theorem insert_mapVal (f : String → Int) (e : PySem.Dict String Int) (l : String) :
    (mapVal f e).insert l (f l) = mapVal f (e.insert l 0) := by
  apply PySem.Dict.ext
  by_cases hc : e.contains l = true
  · rw [PySem.Dict.items_insert_of_contains _ _ (by rw [contains_mapVal]; exact hc),
      mapVal_items, mapVal_items, PySem.Dict.items_insert_of_contains _ _ hc,
      List.map_map, List.map_map]
    refine List.map_congr_left ?_
    intro p _
    by_cases hp : p.1 = l <;> simp [hp]
  · rw [PySem.Dict.items_insert_of_not_contains _ _ (by rw [contains_mapVal]; simpa using hc),
      mapVal_items, mapVal_items, PySem.Dict.items_insert_of_not_contains _ _ (by simpa using hc),
      List.map_append]
    rfl

theorem foldl_insert_mapVal (f : String → Int) :
    ∀ (L : List String) (e : PySem.Dict String Int),
      L.foldl (fun d l => d.insert l (f l)) (mapVal f e)
        = mapVal f (L.foldl (fun d l => d.insert l 0) e) := by
  intro L
  induction L with
  | nil => intro e; rfl
  | cons l L ih =>
      intro e
      simp only [List.foldl_cons, insert_mapVal f e l, ih]

-- A's counting loop only bumps existing keys: item-level characterisation
theorem foldA_items :
    ∀ (xs : List String) (d : PySem.Dict String Int), d.keys.Nodup →
      (xs.foldl (fun d k => if d.contains k then d.insert k (d.getD k 0 + 1) else d) d).items
        = d.items.map (fun p => (p.1, p.2 + (xs.count p.1 : Int))) := by
  intro xs
  induction xs with
  | nil => intro d _; simp
  | cons x xs ih =>
      intro d hd
      simp only [List.foldl_cons]
      by_cases hc : d.contains x = true
      · rw [if_pos hc, ih _ (PySem.Dict.nodup_keys_insert _ _ _ hd),
          PySem.Dict.items_insert_of_contains _ _ hc, List.map_map]
        refine List.map_congr_left ?_
        intro p hp
        by_cases hp1 : p.1 = x
        · have hv : d.getD p.1 0 = p.2 :=
            PySem.Dict.getD_of_mem_items d (by simpa using hp) hd 0
          rw [hp1] at hv
          simp only [Function.comp_apply, hp1, beq_self_eq_true, if_pos, List.count_cons, hv]
          congr 1
          push_cast
          ring
        · have hne' : ¬ x = p.1 := fun h => hp1 h.symm
          simp only [Function.comp_apply, List.count_cons]
          simp [hp1, hne']
      · rw [if_neg hc, ih _ hd]
        refine List.map_congr_left ?_
        intro p hp
        have hpk : p.1 ∈ d.keys := PySem.Dict.mem_keys_of_mem_items d hp
        have hne : ¬ p.1 = x := by
          intro h
          subst h
          rw [PySem.Dict.contains_eq_decide_mem_keys] at hc
          simp [hpk] at hc
        rw [List.count_cons, if_neg (by simp; exact fun h => hne h.symm)]
        simp

-- A's name loop is the counting loop over the list of last characters
theorem foldA_filterMap (nameList : List String) (d : PySem.Dict String Int) :
    nameList.foldl (fun d name =>
      match PySem.Str.pyGet? name (-1) with
      | none => d
      | some c =>
        if d.contains (String.mk [c]) then
          d.insert (String.mk [c]) (d.getD (String.mk [c]) 0 + 1)
        else d) d
    = (nameList.filterMap lastStr?).foldl
        (fun d k => if d.contains k then d.insert k (d.getD k 0 + 1) else d) d := by
  induction nameList generalizing d with
  | nil => rfl
  | cons n ns ih =>
      cases h : PySem.Str.pyGet? n (-1) with
      | none =>
          have hl : lastStr? n = none := by simp only [lastStr?, h, Option.map_none]
          simp only [List.foldl_cons, h, List.filterMap_cons, hl]
          exact ih _
      | some c =>
          have hl : lastStr? n = some (String.mk [c]) := by
            simp only [lastStr?, h, Option.map_some]
          simp only [List.foldl_cons, h, List.filterMap_cons, hl]
          exact ih _

-- bisPred is downward closed along a ≤-sorted list
theorem bisPred_downward (lasts : List String) (x : String) (strict : Bool)
    (hs : lasts.Pairwise (· ≤ ·)) (i j : Nat) (hij : i ≤ j) (hj : j < lasts.length)
    (hp : bisPred x strict (lasts.getD j "") = true) :
    bisPred x strict (lasts.getD i "") = true := by
  have hi : i < lasts.length := lt_of_le_of_lt hij hj
  rw [lasts.getD_eq_getElem "" hj] at hp
  rw [lasts.getD_eq_getElem "" hi]
  rcases Nat.lt_or_ge i j with hlt | hge
  · have hle : lasts[i] ≤ lasts[j] := List.pairwise_iff_getElem.mp hs i j hi hj hlt
    cases strict with
    | true  =>
        simp only [bisPred, if_true, decide_eq_true_eq] at hp ⊢
        exact lt_of_le_of_lt hle hp
    | false =>
        simp only [bisPred, Bool.false_eq_true, if_false, decide_eq_true_eq] at hp ⊢
        exact le_trans hle hp
  · have : i = j := le_antisymm hij hge
    subst this; exact hp

-- all-true prefix counts its own length
theorem countP_take_eq (p : String → Bool) :
    ∀ (l : List String) (lo : Nat), lo ≤ l.length →
      (∀ i (h : i < l.length), i < lo → p l[i] = true) →
      (l.take lo).countP p = lo := by
  intro l
  induction l with
  | nil => intro lo h _; simp [Nat.le_zero.mp h]
  | cons y t ih =>
      intro lo hlo hall
      cases lo with
      | zero => simp
      | succ lo =>
          have hy : p y = true := hall 0 (by simp) (by omega)
          simp only [List.take_succ_cons, List.countP_cons, hy, if_pos]
          rw [ih lo (by simpa using hlo)
            (fun i hi hilo => hall (i + 1) (by simpa using hi) (by omega))]

-- all-false suffix counts zero
theorem countP_drop_eq (p : String → Bool) (l : List String) (lo : Nat)
    (hall : ∀ i (h : i < l.length), lo ≤ i → p l[i] = false) :
    (l.drop lo).countP p = 0 := by
  rw [List.countP_eq_zero]
  intro a ha
  rcases List.mem_iff_getElem.mp ha with ⟨i, hi, rfl⟩
  rw [List.getElem_drop]
  have hlen : lo + i < l.length := by
    have h2 := hi
    rw [List.length_drop] at h2
    omega
  have hf := hall (lo + i) hlen (by omega)
  simp [hf]

-- the binary search computes countP of its condition on a sorted list
theorem pyBisectLoop_inv (lasts : List String) (x : String) (strict : Bool)
    (hs : lasts.Pairwise (· ≤ ·)) :
    ∀ (k lo hi : Nat), hi - lo ≤ k → lo ≤ hi → hi ≤ lasts.length →
      (∀ i (h : i < lasts.length), i < lo → bisPred x strict lasts[i] = true) →
      (∀ i (h : i < lasts.length), hi ≤ i → bisPred x strict lasts[i] = false) →
      pyBisectLoop lasts x strict lo hi = lasts.countP (bisPred x strict) := by
  intro k
  induction k with
  | zero =>
      intro lo hi hk hle hlen h1 h2
      have : lo = hi := by omega
      subst this
      rw [pyBisectLoop, dif_neg (by omega)]
      have hsplit : lasts.countP (bisPred x strict)
          = (lasts.take lo).countP (bisPred x strict)
            + (lasts.drop lo).countP (bisPred x strict) := by
        rw [← List.countP_append, List.take_append_drop]
      rw [hsplit, countP_take_eq _ lasts lo hlen h1,
        countP_drop_eq _ lasts lo (fun i hi hloi => h2 i hi hloi)]
      omega
  | succ k ih =>
      intro lo hi hk hle hlen h1 h2
      by_cases h : lo < hi
      · rw [pyBisectLoop, dif_pos h]
        have hmid1 : lo ≤ (lo + hi) / 2 := by omega
        have hmid2 : (lo + hi) / 2 < hi := by omega
        have hmidlen : (lo + hi) / 2 < lasts.length := by omega
        rw [lasts.getD_eq_getElem "" hmidlen]
        by_cases hc : bisPred x strict lasts[(lo + hi) / 2] = true
        · rw [if_pos hc]
          refine ih ((lo + hi) / 2 + 1) hi (by omega) (by omega) hlen ?_ h2
          intro i hilen hilt
          rcases Nat.lt_or_ge i lo with hio | hio
          · exact h1 i hilen hio
          · have : bisPred x strict (lasts.getD i "") = true := by
              refine bisPred_downward lasts x strict hs i ((lo + hi) / 2) (by omega) hmidlen ?_
              rw [lasts.getD_eq_getElem "" hmidlen]; exact hc
            rwa [lasts.getD_eq_getElem "" hilen] at this
        · rw [if_neg hc]
          refine ih lo ((lo + hi) / 2) (by omega) (by omega) (by omega) h1 ?_
          intro i hilen hge
          by_contra hcon
          have hti : bisPred x strict lasts[i] = true := by
            cases hb : bisPred x strict lasts[i]
            · exact absurd hb hcon
            · rfl
          apply hc
          have : bisPred x strict (lasts.getD ((lo + hi) / 2) "") = true := by
            refine bisPred_downward lasts x strict hs ((lo + hi) / 2) i hge hilen ?_
            rw [lasts.getD_eq_getElem "" hilen]; exact hti
          rwa [lasts.getD_eq_getElem "" hmidlen] at this
      · rw [pyBisectLoop, dif_neg h]
        have : lo = hi := by omega
        subst this
        have hsplit : lasts.countP (bisPred x strict)
            = (lasts.take lo).countP (bisPred x strict)
              + (lasts.drop lo).countP (bisPred x strict) := by
          rw [← List.countP_append, List.take_append_drop]
        rw [hsplit, countP_take_eq _ lasts lo hlen h1,
          countP_drop_eq _ lasts lo (fun i hi hloi => h2 i hi hloi)]
        omega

========================================

Using the data above, repeat exactly the lines that begin at the line with "L.foldl (fun d l => d.insert l (f" and end at the line with "simp only [List.foldl_cons, insert_mapVal", both ends included.

Result for this task:
      L.foldl (fun d l => d.insert l (f l)) (mapVal f e)
        = mapVal f (L.foldl (fun d l => d.insert l 0) e) := by
  intro L
  induction L with
  | nil => intro e; rfl
  | cons l L ih =>
      intro e
      simp only [List.foldl_cons, insert_mapVal f e l, ih]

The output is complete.